-- pv_equiv track=rewrite | github.com/mubaihe25/FedVLR-copy | scripts/run_experiment_batch.py | sanitize_token
-- ===== SOURCE A (Python) =====
-- from typing import Any, Dict, Iterable, List, Optional, Tuple
--
-- def sanitize_token(value: Any) -> str:
--     text = str(value).strip()
--     text = text.replace("\\", "_").replace("/", "_").replace(" ", "_")
--     for old, new in {
--         ".": "p",
--         "-": "m",
--         "+": "",
--         "=": "-",
--         ":": "-",
--         ",": "_",
--         "[": "",
--         "]": "",
--         "{": "",
--         "}": "",
--         "'": "",
--         '"': "",
--     }.items():
--         text = text.replace(old, new)
--     return "".join(char if char.isalnum() or char in {"_", "-"} else "_" for char in text) or "value"
-- ===== SOURCE B (Python) =====
-- # B: one pass over the stripped string using a precomputed net substitution map
-- # (simpler decomposition; same return value as A's chain of replace passes).
-- _M = {"\\": "_", "/": "_", " ": "_", ",": "_", ".": "p", "-": "m",
--       "=": "-", ":": "-", "+": "", "[": "", "]": "", "{": "", "}": "",
--       "'": "", '"': ""}
--
-- def sanitize_token(value):
--     text = str(value).strip()
--     return "".join(
--         _M[c] if c in _M else (c if c.isalnum() or c in "_-" else "_")
--         for c in text
--     ) or "value"
-- ===== Notes on version B (the rewrite author's own statement) =====
-- stated objective: simpler
-- what changed: Replaces A's 14 sequential whole-string replace passes plus a final filtering join by a single pass: one precomputed substitution dict capturing the net per-character effect, applied in one comprehension over the stripped string.
import Mathlib
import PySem

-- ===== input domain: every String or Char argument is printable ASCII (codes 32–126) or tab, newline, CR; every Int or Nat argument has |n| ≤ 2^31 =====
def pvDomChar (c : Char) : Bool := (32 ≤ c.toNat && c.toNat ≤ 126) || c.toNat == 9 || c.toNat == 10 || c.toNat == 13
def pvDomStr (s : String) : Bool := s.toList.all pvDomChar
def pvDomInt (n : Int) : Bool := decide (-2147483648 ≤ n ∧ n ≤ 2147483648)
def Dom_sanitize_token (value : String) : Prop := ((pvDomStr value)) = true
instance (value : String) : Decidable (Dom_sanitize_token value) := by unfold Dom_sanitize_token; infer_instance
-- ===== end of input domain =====

-- B collapses A's 14 sequential replace passes into one single-pass substitution map; same return value.

-- ===== PORT A =====
def sanitize_token (value : String) : String :=
  let text := PySem.Str.strip value
  let text := PySem.Str.replace (PySem.Str.replace (PySem.Str.replace text "\\" "_") "/" "_") " " "_"
  let text := PySem.Str.replace text "." "p"
  let text := PySem.Str.replace text "-" "m"
  let text := PySem.Str.replace text "+" ""
  let text := PySem.Str.replace text "=" "-"
  let text := PySem.Str.replace text ":" "-"
  let text := PySem.Str.replace text "," "_"
  let text := PySem.Str.replace text "[" ""
  let text := PySem.Str.replace text "]" ""
  let text := PySem.Str.replace text "{" ""
  let text := PySem.Str.replace text "}" ""
  let text := PySem.Str.replace text "'" ""
  let text := PySem.Str.replace text "\"" ""
  let joined := PySem.Str.join "" (text.toList.map (fun ch =>
    if PySem.Chars.isalnum ch || (ch == '_' || ch == '-') then String.ofList [ch] else "_"))
  if joined = "" then "value" else joined

-- ===== PORT B =====
def pvSubMap : PySem.Dict Char String := PySem.Dict.mk
  [('\\', "_"), ('/', "_"), (' ', "_"), (',', "_"), ('.', "p"), ('-', "m"),
   ('=', "-"), (':', "-"), ('+', ""), ('[', ""), (']', ""), ('{', ""), ('}', ""),
   ('\'', ""), ('"', "")]

def sanitize_token_alt (value : String) : String :=
  let text := PySem.Str.strip value
  let joined := PySem.Str.join "" (text.toList.map (fun c =>
    match pvSubMap.get? c with
    | some s => s
    | none => if PySem.Chars.isalnum c || (c == '_' || c == '-') then String.ofList [c] else "_"))
  if joined = "" then "value" else joined

-- ===== PRECONDITION & SPEC =====
def Spec_sanitize_token (value : String) (out : String) : Prop := out = sanitize_token_alt value
instance (value : String) (out : String) : Decidable (Spec_sanitize_token value out) := by unfold Spec_sanitize_token; infer_instance

-- ===== CLAIM (what is proved, stated in full; the proofs are below) =====
def Claim_equal_sanitize_token : Prop := ∀ (value : String), Dom_sanitize_token value → Spec_sanitize_token value (sanitize_token value)

-- ===== LEMMAS AND PROOFS =====


-- replace with a single-character pattern acts independently on each character
theorem pv_replace_go_single (a : Char) (r : List Char) :
    ∀ (l acc : List Char), PySem.Chars.replace.go [a] r l.length l acc
      = acc.reverse ++ l.flatMap (fun c => if c == a then r else [c]) := by
  intro l
  induction l with
  | nil => intro acc; simp [PySem.Chars.replace.go]
  | cons c t ih =>
    intro acc
    rw [List.length_cons, PySem.Chars.replace.go]
    by_cases hc : c = a
    · subst hc
      simp [List.isPrefixOf, ih]
    · have : ([a].isPrefixOf (c :: t)) = false := by
        simp [List.isPrefixOf, Ne.symm hc]
      simp [this, ih, hc]

theorem pv_replace_single (a : Char) (r cs : List Char) :
    PySem.Chars.replace cs [a] r = cs.flatMap (fun c => if c == a then r else [c]) := by
  have h := pv_replace_go_single a r cs []
  simp only [PySem.Chars.replace, List.isEmpty_cons]
  simpa using h

theorem pv_join_nil_flatten (ls : List (List Char)) : PySem.Chars.join [] ls = ls.flatten := by
  simp only [PySem.Chars.join, List.intercalate]
  induction ls with
  | nil => rfl
  | cons h t ih => cases t <;> simp_all [List.intersperse]

theorem pv_flatMap_ext {l : List Char} {f g : Char → List Char} (h : ∀ c, f c = g c) :
    l.flatMap f = l.flatMap g := by
  exact congrArg l.flatMap (funext h)

theorem pv_if_empty_congr (a b : String) (h : a = b) :
    (if a = "" then "value" else a) = (if b = "" then "value" else b) := by rw [h]

-- ===== VERDICT (by name: the statement is the Claim_ definition above) =====
set_option maxHeartbeats 2000000 in
theorem sanitize_token_spec : Claim_equal_sanitize_token := by
  intro value _
  unfold Spec_sanitize_token sanitize_token sanitize_token_alt
  dsimp only []
  apply pv_if_empty_congr
  rw [← String.toList_inj]
  have t0 : ("\\" : String).toList = ['\\'] := rfl
  have t1 : ("/" : String).toList = ['/'] := rfl
  have t2 : (" " : String).toList = [' '] := rfl
  have t3 : ("." : String).toList = ['.'] := rfl
  have t4 : ("-" : String).toList = ['-'] := rfl
  have t5 : ("+" : String).toList = ['+'] := rfl
  have t6 : ("=" : String).toList = ['='] := rfl
  have t7 : (":" : String).toList = [':'] := rfl
  have t8 : ("," : String).toList = [','] := rfl
  have t9 : ("[" : String).toList = ['['] := rfl
  have t10 : ("]" : String).toList = [']'] := rfl
  have t11 : ("{" : String).toList = ['{'] := rfl
  have t12 : ("}" : String).toList = ['}'] := rfl
  have t13 : ("'" : String).toList = ['\''] := rfl
  have t14 : ("\"" : String).toList = ['\"'] := rfl
  have t15 : ("_" : String).toList = ['_'] := rfl
  have t16 : ("p" : String).toList = ['p'] := rfl
  have t17 : ("m" : String).toList = ['m'] := rfl
  have t18 : ("" : String).toList = [] := rfl
  simp only [PySem.Str.toList_join, List.map_map, pv_join_nil_flatten,
    ← List.flatMap_def, PySem.Str.toList_replace, t0, t1, t2, t3, t4, t5, t6, t7, t8, t9,
    t10, t11, t12, t13, t14, t15, t16, t17, t18, pv_replace_single, List.flatMap_assoc,
    Function.comp_def]
  apply pv_flatMap_ext
  intro c
  by_cases h0 : c = '\\'
  · subst h0; decide
  by_cases h1 : c = '/'
  · subst h1; decide
  by_cases h2 : c = ' '
  · subst h2; decide
  by_cases h3 : c = ','
  · subst h3; decide
  by_cases h4 : c = '.'
  · subst h4; decide
  by_cases h5 : c = '-'
  · subst h5; decide
  by_cases h6 : c = '='
  · subst h6; decide
  by_cases h7 : c = ':'
  · subst h7; decide
  by_cases h8 : c = '+'
  · subst h8; decide
  by_cases h9 : c = '['
  · subst h9; decide
  by_cases h10 : c = ']'
  · subst h10; decide
  by_cases h11 : c = '{'
  · subst h11; decide
  by_cases h12 : c = '}'
  · subst h12; decide
  by_cases h13 : c = '\''
  · subst h13; decide
  by_cases h14 : c = '\"'
  · subst h14; decide
  simp [pvSubMap, PySem.Dict.get?, h0, Ne.symm h0, h1, Ne.symm h1, h2, Ne.symm h2, h3, Ne.symm h3, h4, Ne.symm h4, h5, Ne.symm h5, h6, Ne.symm h6, h7, Ne.symm h7, h8, Ne.symm h8, h9, Ne.symm h9, h10, Ne.symm h10, h11, Ne.symm h11, h12, Ne.symm h12, h13, Ne.symm h13, h14, Ne.symm h14]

=======

_Goal of the exercise_.
Only one stretch of the records above is wanted: the lines between the one holding "String).toList = [] := rfl" and the one holding "by_cases h1 : c = '/'", inclusive, reproduced exactly.

_Exercise response_.
  have t18 : ("" : String).toList = [] := rfl
  simp only [PySem.Str.toList_join, List.map_map, pv_join_nil_flatten,
    ← List.flatMap_def, PySem.Str.toList_replace, t0, t1, t2, t3, t4, t5, t6, t7, t8, t9,
    t10, t11, t12, t13, t14, t15, t16, t17, t18, pv_replace_single, List.flatMap_assoc,
    Function.comp_def]
  apply pv_flatMap_ext
  intro c
  by_cases h0 : c = '\\'
  · subst h0; decide
  by_cases h1 : c = '/'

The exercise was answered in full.